Objectified Processes and Objects as Processes

Within cybernetics (or at least, what is called 2nd-order cybernetics - see there has been a long discussion about the nature of objects, and the way that what we think are 'objects' (cats, cars, bricks, people) are in fact 'processes' existing between biological entities (us). Berkeley's question of whether there is a world 'out there' acquires a new (and much more technical) guise in this line of thought. Avoiding the temptation to go and kick stones in the manner of Dr Johnson (!) and say "I refute it thus!", I would say there may be something of value in this line of thought. However, I don't think anything of value can come from going around denying reality - that tends only to upset people, and often appeals only to those constructivists and post-modernists who have an almost religious devotion to being awkward.

But what is in the object-as-process work which might really give us something new? One of the key concepts in this thinking is Von Foerster's idea of Eigenvalues of perception which Louis Kaufmann has developed into a mathematical expression of an eigenform. It's the mathematical representation here which is valuable. The reason why I believe it's valuable is not to do with it providing any radical new representation of reality - like some sort of ontological argument for God (no doubt constructivists yearn for a defensible mathematical expression of their religion just as the scholastics did for theirs!). It is because it challenges us to reflect on some of the concepts for objects that have already suffused our academic disciplines and sciences.

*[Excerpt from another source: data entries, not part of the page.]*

-- pv_equiv track=rewrite | github.com/15582666920/python_data_structures | disorderString.py | solutions1
-- ===== SOURCE A (Python) =====
-- def solutions1(s1, s2):
--     alist = list(s2)
--     pos1 = 0
--     flag = True
--
--     while flag and pos1 < len(s1):
--         pos2 = 0
--         found = False
--         while pos2 < len(s2) and not found:
--             if s1[pos1] == alist[pos2]:
--                 found = True
--             else:
--                 pos2 = pos2 + 1
--
--         if found:
--             alist[pos2] = None
--             pos1 = pos1 + 1
--         else:
--             flag = False
--     return flag
-- ===== SOURCE B (Python) =====
-- def solutions1(s1, s2):
--     need = {}
--     for ch in s1:
--         need[ch] = need.get(ch, 0) + 1
--     have = {}
--     for ch in s2:
--         have[ch] = have.get(ch, 0) + 1
--     return all(have.get(ch, 0) >= n for ch, n in need.items())
-- ===== Notes on version B (the rewrite author's own statement) =====
-- stated objective: faster
-- what changed: Replaces A's greedy consume-and-mark scan (outer loop over s1 with an inner linear scan of s2's slot list, marking matched slots None) by building two character-frequency tables in one pass each and checking per-character count containment with all().
import Mathlib
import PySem

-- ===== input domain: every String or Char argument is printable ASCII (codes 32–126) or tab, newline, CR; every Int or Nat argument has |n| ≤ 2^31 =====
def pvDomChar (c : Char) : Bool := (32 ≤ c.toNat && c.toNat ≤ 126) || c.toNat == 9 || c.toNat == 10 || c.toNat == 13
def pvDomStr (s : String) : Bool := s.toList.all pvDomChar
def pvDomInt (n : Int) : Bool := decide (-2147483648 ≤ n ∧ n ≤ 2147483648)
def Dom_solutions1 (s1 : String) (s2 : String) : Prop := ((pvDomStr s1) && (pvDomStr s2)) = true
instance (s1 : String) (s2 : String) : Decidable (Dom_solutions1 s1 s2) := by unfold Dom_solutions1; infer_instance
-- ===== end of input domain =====

-- B replaces A's greedy consume-and-mark scan (outer loop over s1, inner scan of s2's slot
-- list) by two frequency tables compared per character; same return value, no mutation.

-- ===== PORT A =====
-- inner while loop: scan alist left to right for the first slot equal to `some c`;
-- if found, set that slot to `none` (Python: alist[pos2] = None) and report the new list.
def pvConsume (c : Char) : List (Option Char) → Option (List (Option Char))
  | [] => none
  | x :: rest =>
    if x = some c then some (none :: rest)
    else (pvConsume c rest).map (x :: ·)

-- outer while loop: pos1 walks s1; `flag = false` is the early `none` exit.
def pvOuter : List Char → List (Option Char) → Bool
  | [], _ => true
  | c :: rest, alist =>
    match pvConsume c alist with
    | some alist' => pvOuter rest alist'
    | none => false

def solutions1 (s1 : String) (s2 : String) : Bool :=
  pvOuter s1.toList (s2.toList.map some)

-- ===== PORT B =====
def solutions1_alt (s1 : String) (s2 : String) : Bool :=
  let need := s1.toList.foldl (fun d ch => d.insert ch (d.getD ch 0 + 1)) (PySem.Dict.empty : PySem.Dict Char Int)
  let hv := s2.toList.foldl (fun d ch => d.insert ch (d.getD ch 0 + 1)) (PySem.Dict.empty : PySem.Dict Char Int)
  need.items.all (fun p => hv.getD p.1 0 ≥ p.2)

-- ===== PRECONDITION & SPEC =====
def Spec_solutions1 (s1 : String) (s2 : String) (out : Bool) : Prop := out = solutions1_alt s1 s2
instance (s1 : String) (s2 : String) (out : Bool) : Decidable (Spec_solutions1 s1 s2 out) := by unfold Spec_solutions1; infer_instance

-- ===== CLAIM (what is proved, stated in full; the proofs are below) =====
def Claim_equal_solutions1 : Prop := ∀ (s1 : String) (s2 : String), Dom_solutions1 s1 s2 → Spec_solutions1 s1 s2 (solutions1 s1 s2)

-- ===== LEMMAS AND PROOFS =====

theorem pvConsume_eq_none_iff (c : Char) (alist : List (Option Char)) :
    pvConsume c alist = none ↔ some c ∉ alist := by
  induction alist with
  | nil => simp [pvConsume]
  | cons x rest ih =>
    simp only [pvConsume]
    split_ifs with h
    · simp [h]
    · cases hr : pvConsume c rest <;> simp [hr, List.mem_cons, ih.symm]
      exact fun hx => h hx.symm

theorem pvConsume_count (c d : Char) (alist alist' : List (Option Char))
    (h : pvConsume c alist = some alist') :
    (alist'.count (some d) : Int)
      = (alist.count (some d) : Int) - (if d = c then 1 else 0) := by
  induction alist generalizing alist' with
  | nil => simp [pvConsume] at h
  | cons x rest ih =>
    simp only [pvConsume] at h
    split_ifs at h with hx
    · cases h
      subst hx
      by_cases hd : d = c
      · simp [hd]
      · simp [hd, Ne.symm hd]
    · cases hr : pvConsume c rest with
      | none => simp [hr] at h
      | some rest' =>
        simp only [hr, Option.map_some] at h
        cases h
        have ihr := ih rest' hr
        by_cases hxd : x = some d
        · simp [hxd, ihr]
          split_ifs <;> omega
        · simp [hxd, ihr]

theorem count_cons_int (d c : Char) (rest : List Char) :
    ((c :: rest).count d : Int) = (rest.count d : Int) + (if d = c then 1 else 0) := by
  simp [List.count_cons]
  split_ifs <;> simp_all

theorem pvOuter_iff (l : List Char) (alist : List (Option Char)) :
    pvOuter l alist = true ↔
      ∀ c : Char, (l.count c : Int) ≤ (alist.count (some c) : Int) := by
  induction l generalizing alist with
  | nil => simp [pvOuter]
  | cons c rest ih =>
    simp only [pvOuter]
    cases h : pvConsume c alist with
    | none =>
      rw [pvConsume_eq_none_iff] at h
      have hz : alist.count (some c) = 0 := List.count_eq_zero.mpr h
      simp only [Bool.false_eq_true, false_iff, not_forall, not_le]
      exact ⟨c, by rw [count_cons_int, hz]; simp⟩
    | some alist' =>
      rw [ih]
      constructor
      · intro hall d
        have h1 := hall d
        have hc := pvConsume_count c d alist alist' h
        rw [count_cons_int]
        by_cases hd : d = c
        · subst hd; simp at hc ⊢; omega
        · simp [hd] at hc ⊢; omega
      · intro hall d
        have h1 := hall d
        have hc := pvConsume_count c d alist alist' h
        rw [count_cons_int] at h1
        by_cases hd : d = c
        · subst hd; simp at hc h1; omega
        · simp [hd] at hc h1; omega

theorem count_some_map (c : Char) (l : List Char) :
    (l.map some).count (some c) = l.count c := by
  rw [List.count_map_of_injective l some (fun a b => Option.some_inj.mp)]

theorem solutions1_alt_iff (s1 s2 : String) :
    solutions1_alt s1 s2 = true ↔
      ∀ c ∈ PySem.Set.ofList s1.toList,
        (s1.toList.count c : Int) ≤ (s2.toList.count c : Int) := by
  rw [show solutions1_alt s1 s2
        = (PySem.Dict.counter s1.toList).items.all
            (fun p => decide ((PySem.Dict.counter s2.toList).getD p.1 0 ≥ p.2)) from rfl]
  rw [PySem.Dict.items_counter]
  simp only [List.all_eq_true, List.mem_map, ge_iff_le, decide_eq_true_eq]
  constructor
  · intro h c hc
    have := h (c, (s1.toList.count c : Int)) ⟨c, hc, rfl⟩
    simpa [PySem.Dict.getD_counter] using this
  · rintro h p ⟨c, hc, rfl⟩
    simpa [PySem.Dict.getD_counter] using h c hc

-- ===== VERDICT (by name: the statement is the Claim_ definition above) =====
theorem solutions1_spec : Claim_equal_solutions1 := by
  intro s1 s2 _
  unfold Spec_solutions1 solutions1
  rw [Bool.eq_iff_iff, pvOuter_iff, solutions1_alt_iff]
  constructor
  · intro h c _
    have := h c
    rwa [count_some_map] at this
  · intro h c
    rw [count_some_map]
    by_cases hc : c ∈ s1.toList
    · exact h c (by simpa [PySem.Set.mem_ofList] using hc)
    · simp [List.count_eq_zero.mpr hc]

The most fascinating one, I think, is the concept of a wave. For most physicists waves are physical processes whose objectivisation is beyond question. But if my little finger is not actually concretely my little finger, but the result of a process (just imagine for the sake of argument), what might a wave be? For a wave we already recognise as a process. And somehow our processes of objectifying it also rely on a process. How do we know which process is which? How do we know that the wave actually exists as a process? How can we be sure that we are not actually 'seeing' some manifestation of our own process of seeing? Rather like the strobe effect on a bicycle wheel, what we may see as moving backwards slowly, is the result of the interaction of two processes: one of perception, the other of motion.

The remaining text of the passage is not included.